##### RECORDS FOR THE TASK

-- body of B's 'for low, (key, value) in survivors.items()' loop
def pvBestStep (best : Option (Int × String)) (e : String × (String × String)) :
    Option (Int × String) :=
  match pvPriority.get? e.1 with
  | none => best
  | some p =>
    if e.2.2 ≠ "" then
      match best with
      | none => some (p, e.2.1)
      | some b => if p < b.1 then some (p, e.2.1) else best
    else best

def find_taxpayer_id_field_alt (record : List (String × String)) : Option String :=
  let d := PySem.Dict.ofList record
  -- survivors = {k.lower(): (k, v) for k, v in record.items()}
  let survivors := d.items.foldl
    (fun m p => m.insert (PySem.Str.lower p.1) p) (PySem.Dict.empty (κ := String))
  match survivors.items.foldl pvBestStep none with
  | none => none
  | some b => some b.2

-- ===== PRECONDITION & SPEC =====
def Spec_find_taxpayer_id_field (record : List (String × String)) (out : Option String) : Prop := out = find_taxpayer_id_field_alt record
instance (record : List (String × String)) (out : Option String) : Decidable (Spec_find_taxpayer_id_field record out) := by unfold Spec_find_taxpayer_id_field; infer_instance

-- ===== CLAIM (what is proved, stated in full; the proofs are below) =====
def Claim_equal_find_taxpayer_id_field : Prop := ∀ (record : List (String × String)), Dom_find_taxpayer_id_field record → Spec_find_taxpayer_id_field record (find_taxpayer_id_field record)

-- ===== LEMMAS AND PROOFS =====

-- the last record entry whose lowercased key is t (what both lowercase dicts keep)
def pvLast (d : PySem.Dict String String) (t : String) : Option (String × String) :=
  d.items.reverse.find? (fun p => PySem.Str.lower p.1 == t)

-- the key A would return for lowercase candidate t, if its value is non-empty
def pvQd (d : PySem.Dict String String) (t : String) : Option String :=
  match pvLast d t with
  | some kv => if kv.2 ≠ "" then some kv.1 else none
  | none => none

-- what pvBestStep contributes for one survivors entry
def pvG (e : String × (String × String)) : Option (Int × String) :=
  match pvPriority.get? e.1 with
  | none => none
  | some p => if e.2.2 ≠ "" then some (p, e.2.1) else none

-- the distinct lowercased candidates with their first indices (= _PRIORITY as a list)
def pvDP : List (String × Int) :=
  [("taxpayer_id", 0), ("taxpayer_number", 1), ("taxpayerid", 2), ("taxpayernumber", 3),
   ("tax_payer_number", 10), ("tax_payer_id", 11), ("taxpayer_no", 12), ("taxpayerno", 13),
   ("txpayer_id", 14), ("txpayer_number", 15), ("tp_id", 16), ("tp_number", 17), ("id", 18)]

theorem pvPriority_eq : pvPriority = PySem.Dict.mk pvDP := by decide

theorem pvP_mem : ∀ tp ∈ pvDP, pvPriority.get? tp.1 = some tp.2 := by decide

theorem pvPairwise : pvDP.Pairwise (fun a b => a.2 < b.2) := by decide

theorem pvLowered : pvTaxpayerIdFields.map PySem.Str.lower =
    ["taxpayer_id", "taxpayer_number", "taxpayerid", "taxpayernumber", "taxpayerid",
     "taxpayerid", "taxpayerid", "taxpayernumber", "taxpayer_id", "taxpayer_number",
     "tax_payer_number", "tax_payer_id", "taxpayer_no", "taxpayerno", "txpayer_id",
     "txpayer_number", "tp_id", "tp_number", "id"] := by decide

theorem pvP_char (t : String) (p : Int) (h : pvPriority.get? t = some p) : (t, p) ∈ pvDP := by
  rw [pvPriority_eq] at h
  have hnd : (PySem.Dict.mk pvDP).keys.Nodup := by decide
  exact (PySem.Dict.get?_eq_some_iff_mem_items _ t p hnd).mp h

-- a fold of lowercased-key inserts looks up the LAST matching entry
theorem pv_get?_foldl_insert {α ν : Type} (key : α → String) (val : α → ν) (l : List α)
    (m : PySem.Dict String ν) (t : String) :
    (l.foldl (fun m p => m.insert (key p) (val p)) m).get? t
      = ((l.reverse.find? (fun p => key p == t)).map val).orElse (fun _ => m.get? t) := by
  induction l generalizing m with
  | nil => simp
  | cons p₀ l ih =>
    simp only [List.foldl_cons, List.reverse_cons, List.find?_append, ih]
    cases h : l.reverse.find? (fun p => key p == t) with
    | some q => simp [Option.orElse]
    | none =>
      simp only [Option.orElse, List.find?_cons, List.find?_nil]
      rw [PySem.Dict.get?_insert]
      by_cases ht : key p₀ = t
      · simp [ht]
      · have hb : (key p₀ == t) = false := beq_eq_false_iff_ne.mpr ht
        simp [hb]
        exact fun h' => absurd h'.symm ht

theorem pv_rfl_get? (d : PySem.Dict String String) (t : String) :
    (d.keys.foldl (fun m k => m.insert (PySem.Str.lower k) k) PySem.Dict.empty).get? t
      = (pvLast d t).map (·.1) := by
  have h := pv_get?_foldl_insert (key := fun k => PySem.Str.lower k) (val := fun k => k)
    d.keys PySem.Dict.empty t
  rw [h]
  simp only [PySem.Dict.keys, ← List.map_reverse, List.find?_map, Function.comp_def, pvLast]
  cases hf : d.items.reverse.find? (fun p => PySem.Str.lower p.1 == t) <;> rfl

theorem pv_surv_get? (d : PySem.Dict String String) (t : String) :
    (d.items.foldl (fun m p => m.insert (PySem.Str.lower p.1) p)
        (PySem.Dict.empty (κ := String))).get? t = pvLast d t := by
  have h := pv_get?_foldl_insert (key := fun p => PySem.Str.lower p.1)
    (val := fun p : String × String => p) d.items PySem.Dict.empty t
  rw [h, pvLast]
  cases d.items.reverse.find? (fun p => PySem.Str.lower p.1 == t) <;>
    simp [Option.orElse]

theorem pv_loopA_eq_findSome? (d : PySem.Dict String String) (hnd : d.keys.Nodup) (cs : List String) :
    pvLoopA d (d.keys.foldl (fun m k => m.insert (PySem.Str.lower k) k) PySem.Dict.empty) cs
      = (cs.map PySem.Str.lower).findSome? (pvQd d) := by
  induction cs with
  | nil => simp [pvLoopA]
  | cons c rest ih =>
    simp only [pvLoopA, List.map_cons, List.findSome?_cons, pv_rfl_get?]
    cases hl : pvLast d (PySem.Str.lower c) with
    | none => simp [pvQd, hl, ih]
    | some kv =>
      have hm : kv ∈ d.items := List.mem_reverse.mp (List.mem_of_find?_eq_some hl)
      have hv : d.get? kv.1 = some kv.2 :=
        PySem.Dict.get?_of_mem_items d (by simpa using hm) hnd
      simp only [Option.map_some, hv, pvQd, hl, Option.getD_some]
      by_cases hne : kv.2 = ""
      · simp [hne, ih]
      · simp [hne]

theorem pv_dedup_findSome? (d : PySem.Dict String String) :
    (pvTaxpayerIdFields.map PySem.Str.lower).findSome? (pvQd d)
      = (pvDP.map (·.1)).findSome? (pvQd d) := by
  rw [pvLowered]
  cases h0 : pvQd d "taxpayer_id" <;> cases h1 : pvQd d "taxpayer_number" <;>
    cases h2 : pvQd d "taxpayerid" <;> cases h3 : pvQd d "taxpayernumber" <;>
    simp [pvDP, List.findSome?_cons, h0, h1, h2, h3]

theorem pv_bridge (DP : List (String × Int)) (qual : List (Int × String))
    (d : PySem.Dict String String)
    (hpw : DP.Pairwise (fun a b => a.2 < b.2))
    (hq : ∀ pk ∈ qual, ∃ t, (t, pk.1) ∈ DP ∧ pvQd d t = some pk.2)
    (hd : ∀ tp ∈ DP, ∀ k, pvQd d tp.1 = some k → (tp.2, k) ∈ qual) :
    (qual.argmin (·.1)).map (·.2) = (DP.map (·.1)).findSome? (pvQd d) := by
  induction DP generalizing qual with
  | nil =>
    have hq0 : qual = [] := by
      cases qual with
      | nil => rfl
      | cons x xs =>
        exfalso
        obtain ⟨t, ht, -⟩ := hq x (List.mem_cons_self ..)
        simp at ht
    simp [hq0]
  | cons tp0 DP' ih =>
    simp only [List.map_cons, List.findSome?_cons]
    cases hq0 : pvQd d tp0.1 with
    | none =>
      refine ih qual (List.Pairwise.of_cons hpw) ?_ ?_
      · intro pk hpk
        obtain ⟨t, ht, hqd⟩ := hq pk hpk
        rcases List.mem_cons.mp ht with heq | hmem
        · exfalso
          have ht0 : t = tp0.1 := congrArg Prod.fst heq
          rw [ht0, hq0] at hqd
          exact absurd hqd (by simp)
        · exact ⟨t, hmem, hqd⟩
      · intro tp hmem k hk
        exact hd tp (List.mem_cons_of_mem _ hmem) k hk
    | some k0 =>
      have hmq : (tp0.2, k0) ∈ qual := hd tp0 (List.mem_cons_self ..) k0 hq0
      cases amin : qual.argmin (·.1) with
      | none =>
        rw [List.argmin_eq_none] at amin
        rw [amin] at hmq
        simp at hmq
      | some m =>
        have hmem : m ∈ qual := List.argmin_mem (show m ∈ qual.argmin (·.1) by rw [amin]; rfl)
        have hle : m.1 ≤ tp0.2 :=
          List.le_of_mem_argmin hmq (show m ∈ qual.argmin (·.1) by rw [amin]; rfl)
        obtain ⟨t, ht, hqd⟩ := hq m hmem
        rcases List.mem_cons.mp ht with heq | hmem'
        · have ht0 : t = tp0.1 := congrArg Prod.fst heq
          rw [ht0, hq0] at hqd
          simp only [Option.map_some]
          rw [Option.some.inj hqd]
        · exfalso
          have hlt : tp0.2 < m.1 := (List.pairwise_cons.mp hpw).1 (t, m.1) hmem'
          omega

theorem pv_bestStep_eq (b : Option (Int × String)) (e : String × (String × String)) :
    pvBestStep b e = match pvG e with
      | none => b
      | some x => List.argAux (fun x y => x.1 < y.1) b x := by
  simp only [pvBestStep, pvG]
  cases pvPriority.get? e.1 with
  | none => rfl
  | some p =>
    by_cases hne : e.2.2 = ""
    · simp [hne]
    · cases b <;> simp [hne, List.argAux]

theorem pv_fold_eq_argmin (l : List (String × (String × String))) :
    l.foldl pvBestStep none = (l.filterMap pvG).argmin (·.1) := by
  rw [List.argmin]
  generalize (none : Option (Int × String)) = b
  induction l generalizing b with
  | nil => rfl
  | cons e l ih =>
    simp only [List.foldl_cons, List.filterMap_cons, pv_bestStep_eq b e]
    cases pvG e with
    | none => exact ih b
    | some x =>
      simp only [List.foldl_cons]
      exact ih _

##########

From the entries above, extract only the lines running from the one containing "cases hf : d.items.reverse.find?" through the one containing "theorem pv_loopA_eq_findSome? (d", inclusive.

[RESPONSE BELOW]:
  cases hf : d.items.reverse.find? (fun p => PySem.Str.lower p.1 == t) <;> rfl

theorem pv_surv_get? (d : PySem.Dict String String) (t : String) :
    (d.items.foldl (fun m p => m.insert (PySem.Str.lower p.1) p)
        (PySem.Dict.empty (κ := String))).get? t = pvLast d t := by
  have h := pv_get?_foldl_insert (key := fun p => PySem.Str.lower p.1)
    (val := fun p : String × String => p) d.items PySem.Dict.empty t
  rw [h, pvLast]
  cases d.items.reverse.find? (fun p => PySem.Str.lower p.1 == t) <;>
    simp [Option.orElse]

theorem pv_loopA_eq_findSome? (d : PySem.Dict String String) (hnd : d.keys.Nodup) (cs : List String) :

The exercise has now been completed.